• **Your assignment**: Beginning at the line containing "-- ===== PRECONDITION" in the material below and ending at the line containing "-- ===== CLAIM", return each line exactly and add nothing.

= = = = =

-- pv_equiv track=rewrite | github.com/puxlit/sandbox | 9/mirage_maintenance.py | parse_oasis_report
-- ===== SOURCE A (Python) =====
-- from collections.abc import Iterable
--
-- def parse_oasis_report(lines: Iterable[str]) -> tuple[tuple[int, ...], ...]:
--     """
--     >>> parse_oasis_report([
--     ...     '0 3 6 9 12 15',
--     ...     '1 3 6 10 15 21',
--     ...     '10 13 16 21 30 45',
--     ... ])
--     ((0, 3, 6, 9, 12, 15), (1, 3, 6, 10, 15, 21), (10, 13, 16, 21, 30, 45))
--     """
--     history_length = None
--     histories: list[tuple[int, ...]] = []
--     for line in lines:
--         history = tuple(int(value) for value in line.split())
--         if history_length is not None:
--             if len(history) != history_length:
--                 raise ValueError(f'Parsed history with {len(history)} value(s) '
--                                  f'instead of expected {history_length} value(s)')
--         else:
--             history_length = len(history)
--         histories.append(history)
--     return tuple(histories)
-- ===== SOURCE B (Python) =====
-- def parse_oasis_report(lines):
--     # Tokenize once, validate the shape, then parse a single flat token
--     # stream and reshape it back into rows by the recorded widths.
--     tokenized = [line.split() for line in lines]
--     widths = [len(tokens) for tokens in tokenized]
--     for width in widths[1:]:
--         if width != widths[0]:
--             raise ValueError(f'Parsed history with {width} value(s) '
--                              f'instead of expected {widths[0]} value(s)')
--     flat = [int(value) for tokens in tokenized for value in tokens]
--     histories = []
--     pos = 0
--     for width in widths:
--         histories.append(tuple(flat[pos:pos + width]))
--         pos += width
--     return tuple(histories)
-- ===== Notes on version B (the rewrite author's own statement) =====
-- stated objective: alternative
-- what changed: Instead of parsing each line into its own tuple inside one stateful loop, B tokenizes all lines, validates the recorded widths up front, parses one flat token stream, and reshapes it back into tuples by slicing at the recorded widths.
import Mathlib
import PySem

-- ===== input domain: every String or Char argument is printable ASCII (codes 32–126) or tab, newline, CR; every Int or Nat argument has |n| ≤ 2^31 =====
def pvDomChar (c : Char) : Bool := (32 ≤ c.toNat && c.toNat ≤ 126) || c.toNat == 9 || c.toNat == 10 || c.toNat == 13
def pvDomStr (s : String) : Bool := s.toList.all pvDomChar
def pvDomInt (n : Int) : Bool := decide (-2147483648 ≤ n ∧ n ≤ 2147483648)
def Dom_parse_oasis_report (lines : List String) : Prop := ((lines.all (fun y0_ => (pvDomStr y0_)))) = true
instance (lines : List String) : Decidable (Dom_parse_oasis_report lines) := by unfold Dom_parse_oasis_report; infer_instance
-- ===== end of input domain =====

-- B replaces A's stateful per-line parse-and-check loop by: tokenize all lines,
-- validate widths up front, parse ONE flat token stream, and reshape it back into
-- rows by slicing at the recorded widths.

-- int(value), defined under Pre_ (every token parses)
def pvTok (v : String) : Int := (PySem.Int.ofStr? v).getD 0

-- tuple(int(value) for value in line.split()), the parsed row
def pvParseLine (line : String) : List Int := (PySem.Str.split₀ line).map pvTok

-- ===== PORT A =====
-- A's loop: state (history_length : Option ℕ, histories); the mismatch branch raises (outside Pre_)
def parse_oasis_report (lines : List String) : List (List Int) :=
  (lines.foldl
    (fun (st : Option Nat × List (List Int)) line =>
      let history := pvParseLine line
      match st.1 with
      | some _ => (st.1, st.2 ++ [history])      -- mismatch would raise ValueError: excluded by Pre_
      | none => (some history.length, st.2 ++ [history]))
    (none, [])).2

-- ===== PORT B =====
def parse_oasis_report_alt (lines : List String) : List (List Int) :=
  let tokenized := lines.map PySem.Str.split₀
  let widths := tokenized.map List.length
  -- width-validation loop only raises ValueError; excluded by Pre_
  let flat := tokenized.flatMap (fun t => t.map pvTok)
  (widths.foldl
    (fun (st : Int × List (List Int)) (w : Nat) =>
      (st.1 + (w : Int), st.2 ++ [PySem.List.slice flat (some st.1) (some (st.1 + (w : Int)))]))
    (0, [])).2

-- ===== PRECONDITION & SPEC =====
-- Pre_ excludes exactly the inputs where A raises ValueError: a token int() rejects,
-- or a line whose token count differs from the first line's.
def Pre_parse_oasis_report (lines : List String) : Prop :=
  (lines.all (fun l => (PySem.Str.split₀ l).all (fun v => (PySem.Int.ofStr? v).isSome))) = true ∧
  ((match lines with
    | [] => true
    | l0 :: rest =>
      rest.all (fun l => (PySem.Str.split₀ l).length == (PySem.Str.split₀ l0).length)) = true)
instance (lines : List String) : Decidable (Pre_parse_oasis_report lines) := by
  unfold Pre_parse_oasis_report; infer_instance

def pvWitness_parse_oasis_report : List String := ["0 3 6 9", "1 3 6 10", "10 13 16 21"]

def Spec_parse_oasis_report (lines : List String) (out : List (List Int)) : Prop := out = parse_oasis_report_alt lines
instance (lines : List String) (out : List (List Int)) : Decidable (Spec_parse_oasis_report lines out) := by unfold Spec_parse_oasis_report; infer_instance

-- ===== CLAIM (what is proved, stated in full; the proofs are below) =====
def Claim_equal_parse_oasis_report : Prop := ∀ (lines : List String), Dom_parse_oasis_report lines → Pre_parse_oasis_report lines → Spec_parse_oasis_report lines (parse_oasis_report lines)

-- ===== LEMMAS AND PROOFS =====

-- A's fold appends one parsed history per line regardless of the state's first component
theorem parse_oasis_fold (lines : List String) :
    ∀ (st : Option Nat) (acc : List (List Int)),
    (lines.foldl
      (fun (st : Option Nat × List (List Int)) line =>
        let history := pvParseLine line
        match st.1 with
        | some _ => (st.1, st.2 ++ [history])
        | none => (some history.length, st.2 ++ [history]))
      (st, acc)).2 = acc ++ lines.map pvParseLine := by
  induction lines with
  | nil => intro st acc; simp
  | cons l rest ih =>
    intro st acc
    cases st <;> simp [List.foldl_cons, ih]

-- slicing a flat concatenation at the recorded lengths reshapes it back into the rows
theorem reshape_fold (flat : List Int) :
    ∀ (hs : List (List Int)) (pre : List Int) (acc : List (List Int)),
    flat = pre ++ hs.flatten →
    ((hs.map List.length).foldl
      (fun (st : Int × List (List Int)) (w : Nat) =>
        (st.1 + (w : Int), st.2 ++ [PySem.List.slice flat (some st.1) (some (st.1 + (w : Int)))]))
      ((pre.length : Int), acc)).2 = acc ++ hs := by
  intro hs
  induction hs with
  | nil => intro pre acc _; simp
  | cons h t ih =>
    intro pre acc hflat
    simp only [List.map_cons, List.foldl_cons]
    rw [show ((pre.length : Int) + (h.length : Int)) = (((pre.length + h.length : Nat)) : Int) by push_cast; ring]
    rw [PySem.List.slice_natCast]
    have hdrop : flat.drop pre.length = h ++ t.flatten := by
      simp [hflat]
    have hslice : (flat.drop pre.length).take (pre.length + h.length - pre.length) = h := by
      simp [hdrop]
    rw [hslice]
    have := ih (pre ++ h) (acc ++ [h]) (by simp [hflat])
    simpa using this

-- the flat token stream is the concatenation of the parsed rows
theorem flat_eq (lines : List String) :
    (lines.map PySem.Str.split₀).flatMap (fun t => t.map pvTok)
      = [] ++ (lines.map pvParseLine).flatten := by
  induction lines with
  | nil => rfl
  | cons l rest ih => simp [pvParseLine, ih]

-- ===== VERDICT (by name: the statement is the Claim_ definition above) =====
theorem parse_oasis_report_spec : Claim_equal_parse_oasis_report := by
  intro lines _ _
  unfold Spec_parse_oasis_report parse_oasis_report parse_oasis_report_alt
  rw [parse_oasis_fold lines none []]
  symm
  show (((lines.map PySem.Str.split₀).map List.length).foldl
      (fun (st : Int × List (List Int)) (w : Nat) =>
        (st.1 + (w : Int), st.2 ++ [PySem.List.slice
          ((lines.map PySem.Str.split₀).flatMap (fun t => t.map pvTok))
          (some st.1) (some (st.1 + (w : Int)))]))
      (0, [])).2 = _
  rw [show ((lines.map PySem.Str.split₀).map List.length)
        = ((lines.map pvParseLine).map List.length) by
      simp [pvParseLine]]
  have h := reshape_fold
    ((lines.map PySem.Str.split₀).flatMap (fun t => t.map pvTok))
    (lines.map pvParseLine) [] []
    (flat_eq lines)
  simpa using h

= = = = =

• **Completed exercise**:
-- ===== PRECONDITION & SPEC =====
-- Pre_ excludes exactly the inputs where A raises ValueError: a token int() rejects,
-- or a line whose token count differs from the first line's.
def Pre_parse_oasis_report (lines : List String) : Prop :=
  (lines.all (fun l => (PySem.Str.split₀ l).all (fun v => (PySem.Int.ofStr? v).isSome))) = true ∧
  ((match lines with
    | [] => true
    | l0 :: rest =>
      rest.all (fun l => (PySem.Str.split₀ l).length == (PySem.Str.split₀ l0).length)) = true)
instance (lines : List String) : Decidable (Pre_parse_oasis_report lines) := by
  unfold Pre_parse_oasis_report; infer_instance

def pvWitness_parse_oasis_report : List String := ["0 3 6 9", "1 3 6 10", "10 13 16 21"]

def Spec_parse_oasis_report (lines : List String) (out : List (List Int)) : Prop := out = parse_oasis_report_alt lines
instance (lines : List String) (out : List (List Int)) : Decidable (Spec_parse_oasis_report lines out) := by unfold Spec_parse_oasis_report; infer_instance

-- ===== CLAIM (what is proved, stated in full; the proofs are below) =====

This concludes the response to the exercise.